「ペットに財産を渡してあげたいけれど、遺言を残すことはできるの?」「残すのなら、どんな風に書けばいいの?」と思っていませんか?
お一人暮らしの方や自宅で過ごす時間が増えたことから、ペットを飼われる方はとても増えています。
合わせて、医療やペットフードの質も向上したことから、ペットの寿命も伸びてきました。
そのため、飼い主よりもペットの方が長生きするというケースも今では珍しくありません。
実際、私たちクリーンケアでも遺品整理のお手伝いをさせていただいたとき、故人さまの飼っていたペットをどうするか、ご遺族で悩まれていたケースも何度かありました。

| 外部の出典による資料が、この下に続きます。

-- pv_equiv track=rewrite | github.com/risapav/socfw | socfw/validate/rules/pin_rules.py | _prune_subpaths
-- ===== SOURCE A (Python) =====
-- def _prune_subpaths(refs: list[str]) -> list[str]:
--     """Remove refs that are sub-paths of another ref in the list."""
--     paths = [r[len("board:"):] if r.startswith("board:") else r for r in refs]
--     pruned = []
--     for i, ref in enumerate(refs):
--         path = paths[i]
--         dominated = False
--         for j, other_path in enumerate(paths):
--             if i != j and path != other_path and path.startswith(other_path + "."):
--                 dominated = True
--                 break
--         if not dominated:
--             pruned.append(ref)
--     return pruned
-- ===== SOURCE B (Python) =====
-- def _prune_subpaths(refs: list[str]) -> list[str]:
--     """Remove refs that are sub-paths of another ref in the list.
--
--     One pass: put all paths in a set, then keep a ref unless some dotted
--     ancestor prefix of its path is present in the set."""
--     paths = [r[len("board:"):] if r.startswith("board:") else r for r in refs]
--     pset = set(paths)
--     return [r for r, p in zip(refs, paths)
--             if not any(c == "." and p[:k] in pset for k, c in enumerate(p))]
-- ===== Notes on version B (the rewrite author's own statement) =====
-- stated objective: faster
-- what changed: Replaces the quadratic all-pairs scan (every ref tested against every other path) by a single hash set of paths plus, per ref, a membership test of each dotted ancestor prefix of its own path.
import Mathlib
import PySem

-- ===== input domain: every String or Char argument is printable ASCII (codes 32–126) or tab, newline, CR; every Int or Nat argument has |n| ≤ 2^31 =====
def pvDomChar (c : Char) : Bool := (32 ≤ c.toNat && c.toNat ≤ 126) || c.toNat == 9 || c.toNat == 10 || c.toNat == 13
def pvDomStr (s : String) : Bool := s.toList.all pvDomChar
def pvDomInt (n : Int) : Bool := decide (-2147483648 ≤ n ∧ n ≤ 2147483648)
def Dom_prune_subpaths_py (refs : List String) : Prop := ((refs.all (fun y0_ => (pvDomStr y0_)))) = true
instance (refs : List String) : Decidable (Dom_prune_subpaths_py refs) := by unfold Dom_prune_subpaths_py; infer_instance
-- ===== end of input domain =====

-- B replaces A's quadratic all-pairs domination scan by one set of paths plus a
-- per-ref membership test of its dotted ancestor prefixes (measured asymptotically faster).


-- ===== PORT A =====
-- 'r[len("board:"):] if r.startswith("board:") else r' — this comprehension body is
-- verbatim the same in A and in B (Source B), so both ports share this helper.
def pvStripBoard (r : String) : String :=
  if PySem.Str.startswith r "board:" then PySem.Str.slice r (some (PySem.Str.len "board:")) none else r

-- A: for each i, scan every j ≠ i looking for a dominating other_path (break = List.any).
def prune_subpaths_py (refs : List String) : List String :=
  let paths := refs.map pvStripBoard
  (PySem.List.enumerate refs).foldl (fun pruned iref =>
    let path := PySem.List.pyGetD paths iref.1 ""
    let dominated := (PySem.List.enumerate paths).any (fun jother =>
      (iref.1 != jother.1) && (path != jother.2) &&
        PySem.Str.startswith path (jother.2 ++ "."))
    if !dominated then pruned ++ [iref.2] else pruned) []

-- ===== PORT B =====
-- B: set of all paths; keep r unless some dotted ancestor prefix p[:k] (p[k] = '.') is in the set.
def prune_subpaths_py_alt (refs : List String) : List String :=
  let paths := refs.map pvStripBoard
  let pset : PySem.Set String := PySem.Set.ofList paths
  ((refs.zip paths).filter (fun rp =>
      ! (PySem.List.enumerate rp.2.toList).any (fun kc =>
          (kc.2 == '.') && PySem.Set.contains pset (PySem.Str.slice rp.2 none (some kc.1))))).map
    (fun rp => rp.1)

-- ===== PRECONDITION & SPEC =====
def Spec_prune_subpaths_py (refs : List String) (out : List String) : Prop := out = prune_subpaths_py_alt refs
instance (refs : List String) (out : List String) : Decidable (Spec_prune_subpaths_py refs out) := by unfold Spec_prune_subpaths_py; infer_instance

-- ===== CLAIM (what is proved, stated in full; the proofs are below) =====
def Claim_equal_prune_subpaths_py : Prop := ∀ (refs : List String), Dom_prune_subpaths_py refs → Spec_prune_subpaths_py refs (prune_subpaths_py refs)

-- ===== LEMMAS AND PROOFS =====

-- B's per-path test as a named predicate (proof bookkeeping only)
def pvHasAnc (paths : List String) (p : String) : Bool :=
  (PySem.List.enumerate p.toList).any (fun kc =>
    (kc.2 == '.') && PySem.Set.contains (PySem.Set.ofList paths) (PySem.Str.slice p none (some kc.1)))

-- A's inner loop at a valid index can drop the i ≠ j guard: any j with paths[j] = paths[i]
-- is already excluded by the path ≠ other_path test.
theorem pvInnerAny (paths : List String) (i : Nat) (hi : i < paths.length) :
    ((PySem.List.enumerate paths).any (fun jother =>
        (((i : Int)) != jother.1) && (paths[i] != jother.2) &&
          PySem.Str.startswith paths[i] (jother.2 ++ "."))) =
    (paths.any (fun o => (paths[i] != o) && PySem.Str.startswith paths[i] (o ++ "."))) := by
  rw [Bool.eq_iff_iff]
  simp only [List.any_eq_true, PySem.List.mem_enumerate_iff, Bool.and_eq_true, bne_iff_ne]
  constructor
  · rintro ⟨z, ⟨k, hk, rfl⟩, ⟨-, hne⟩, hsw⟩
    exact ⟨paths[k], List.getElem_mem hk, hne, hsw⟩
  · rintro ⟨o, ho, hne, hsw⟩
    obtain ⟨k, hk, rfl⟩ := List.mem_iff_getElem.mp ho
    refine ⟨((0 : Int) + k, paths[k]), ⟨k, hk, rfl⟩, ⟨?_, hne⟩, hsw⟩
    intro h
    apply hne
    have hik : i = k := by omega
    subst hik
    rfl

-- core equivalence: 'some other path dominates p' = 'some dotted ancestor prefix of p is a path'
theorem pvCore (paths : List String) (p : String) :
    (paths.any (fun o => (p != o) && PySem.Str.startswith p (o ++ "."))) = pvHasAnc paths p := by
  rw [Bool.eq_iff_iff]
  unfold pvHasAnc
  simp only [List.any_eq_true, PySem.List.mem_enumerate_iff, Bool.and_eq_true, bne_iff_ne,
    beq_iff_eq, PySem.Set.contains_iff, PySem.Set.mem_ofList, PySem.Str.startswith_eq,
    PySem.Chars.startswith_iff, String.toList_append]
  constructor
  · rintro ⟨o, ho, hne, hsw⟩
    obtain ⟨t, ht⟩ := hsw
    have hdot : (".".toList : List Char) = ['.'] := rfl
    rw [hdot] at ht
    have e : p.toList = o.toList ++ '.' :: t := by rw [← ht]; simp
    have hk : o.toList.length < p.toList.length := by rw [e]; simp
    refine ⟨((0:Int) + o.toList.length, p.toList[o.toList.length]), ⟨o.toList.length, hk, rfl⟩, ?_, ?_⟩
    · simp only
      simp [e, List.getElem_append_right]
    · have hsl : PySem.Str.slice p none (some ((0:Int) + o.toList.length)) = o := by
        apply String.toList_inj.mp
        rw [PySem.Str.toList_slice]
        simp only [PySem.Chars.slice_eq_listSlice, zero_add]
        rw [PySem.List.slice_to_natCast, e, List.take_left]
      rw [hsl]; exact ho
  · rintro ⟨z, ⟨k, hk, rfl⟩, hdot, hmem⟩
    simp only at hdot
    set o := PySem.Str.slice p none (some ((0:Int) + k)) with hodef
    have hol : o.toList = p.toList.take k := by
      rw [hodef, PySem.Str.toList_slice]
      simp only [PySem.Chars.slice_eq_listSlice, zero_add]
      exact PySem.List.slice_to_natCast p.toList k
    refine ⟨o, hmem, ?_, ?_⟩
    · intro h
      have := congrArg (fun s => s.toList.length) h
      simp only [hol, List.length_take] at this
      omega
    · refine ⟨p.toList.drop (k+1), ?_⟩
      have hdot2 : (".".toList : List Char) = ['.'] := rfl
      rw [hol, hdot2, List.append_assoc]
      show List.take k p.toList ++ ('.' :: List.drop (k+1) p.toList) = p.toList
      rw [← hdot, List.getElem_cons_drop, List.take_append_drop]

-- filtering an enumerate by a predicate on the value only, then projecting the value
theorem pvFilterEnum {α : Type} (xs : List α) (s : Int) (g : α → Bool) :
    (((PySem.List.enumerate xs s).filter (fun z => g z.2)).map (fun z => z.2)) = xs.filter g := by
  induction xs generalizing s with
  | nil => simp [PySem.List.enumerate_nil]
  | cons x xs ih =>
      rw [PySem.List.enumerate_cons]
      by_cases h : g x <;> simp [h, ih]

theorem pvMain (refs : List String) :
    prune_subpaths_py refs = prune_subpaths_py_alt refs := by
  unfold prune_subpaths_py prune_subpaths_py_alt
  dsimp only
  rw [PySem.List.foldl_append_if]
  rw [← List.map_prod_left_eq_zip, List.filter_map, List.map_map]
  rw [List.filter_congr (q := fun z => !pvHasAnc (refs.map pvStripBoard) (pvStripBoard z.2)) ?hc]
  case hc =>
    rintro z hz
    obtain ⟨k, hk, rfl⟩ := (PySem.List.mem_enumerate_iff _ _ _).mp hz
    simp only
    have hkp : k < (refs.map pvStripBoard).length := by simpa using hk
    have hgd : PySem.List.pyGetD (refs.map pvStripBoard) ((0:Int) + k) "" = (refs.map pvStripBoard)[k] := by
      simp only [zero_add, PySem.List.pyGetD_natCast]
      exact List.getD_eq_getElem _ _ hkp
    rw [hgd]
    have := pvInnerAny (refs.map pvStripBoard) k hkp
    simp only [zero_add] at this ⊢
    rw [this, pvCore]
    congr 1
    simp
  · rw [List.nil_append,
      show (Prod.snd : Int × String → String) = (fun z : Int × String => z.2) from rfl]
    beta_reduce
    rw [pvFilterEnum refs 0 (fun y => !pvHasAnc (List.map pvStripBoard refs) (pvStripBoard y))]
    simp [pvHasAnc, Function.comp_def]

-- ===== VERDICT (by name: the statement is the Claim_ definition above) =====
theorem prune_subpaths_py_spec : Claim_equal_prune_subpaths_py := by
  intro refs _
  exact pvMain refs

もし、ご自身が亡くなった後の後任の飼い主を決めていなかった場合、最悪の場合、殺処分されてしまう可能性もゼロではありません。
ご自身が亡くなった後もペットが幸せな生活を送れるようにしっかり準備しておくことは、飼い主として大切な義務です。
そこでこの記事では、まずペットに遺言を残すことはできるのかしっかり解説。
合わせて、どのような遺言を書けば良いのか、遺言を残す以外に財産をペットに残す方法についても紹介します。
ぜひ参考になさってください。
目次
最初に結論を言うと、ペットに直接、飼い主の財産を渡すことはできないと言われています。
なぜなら、日本の法律で「人以外の者」が財産を持つことは認められていないからだそうです。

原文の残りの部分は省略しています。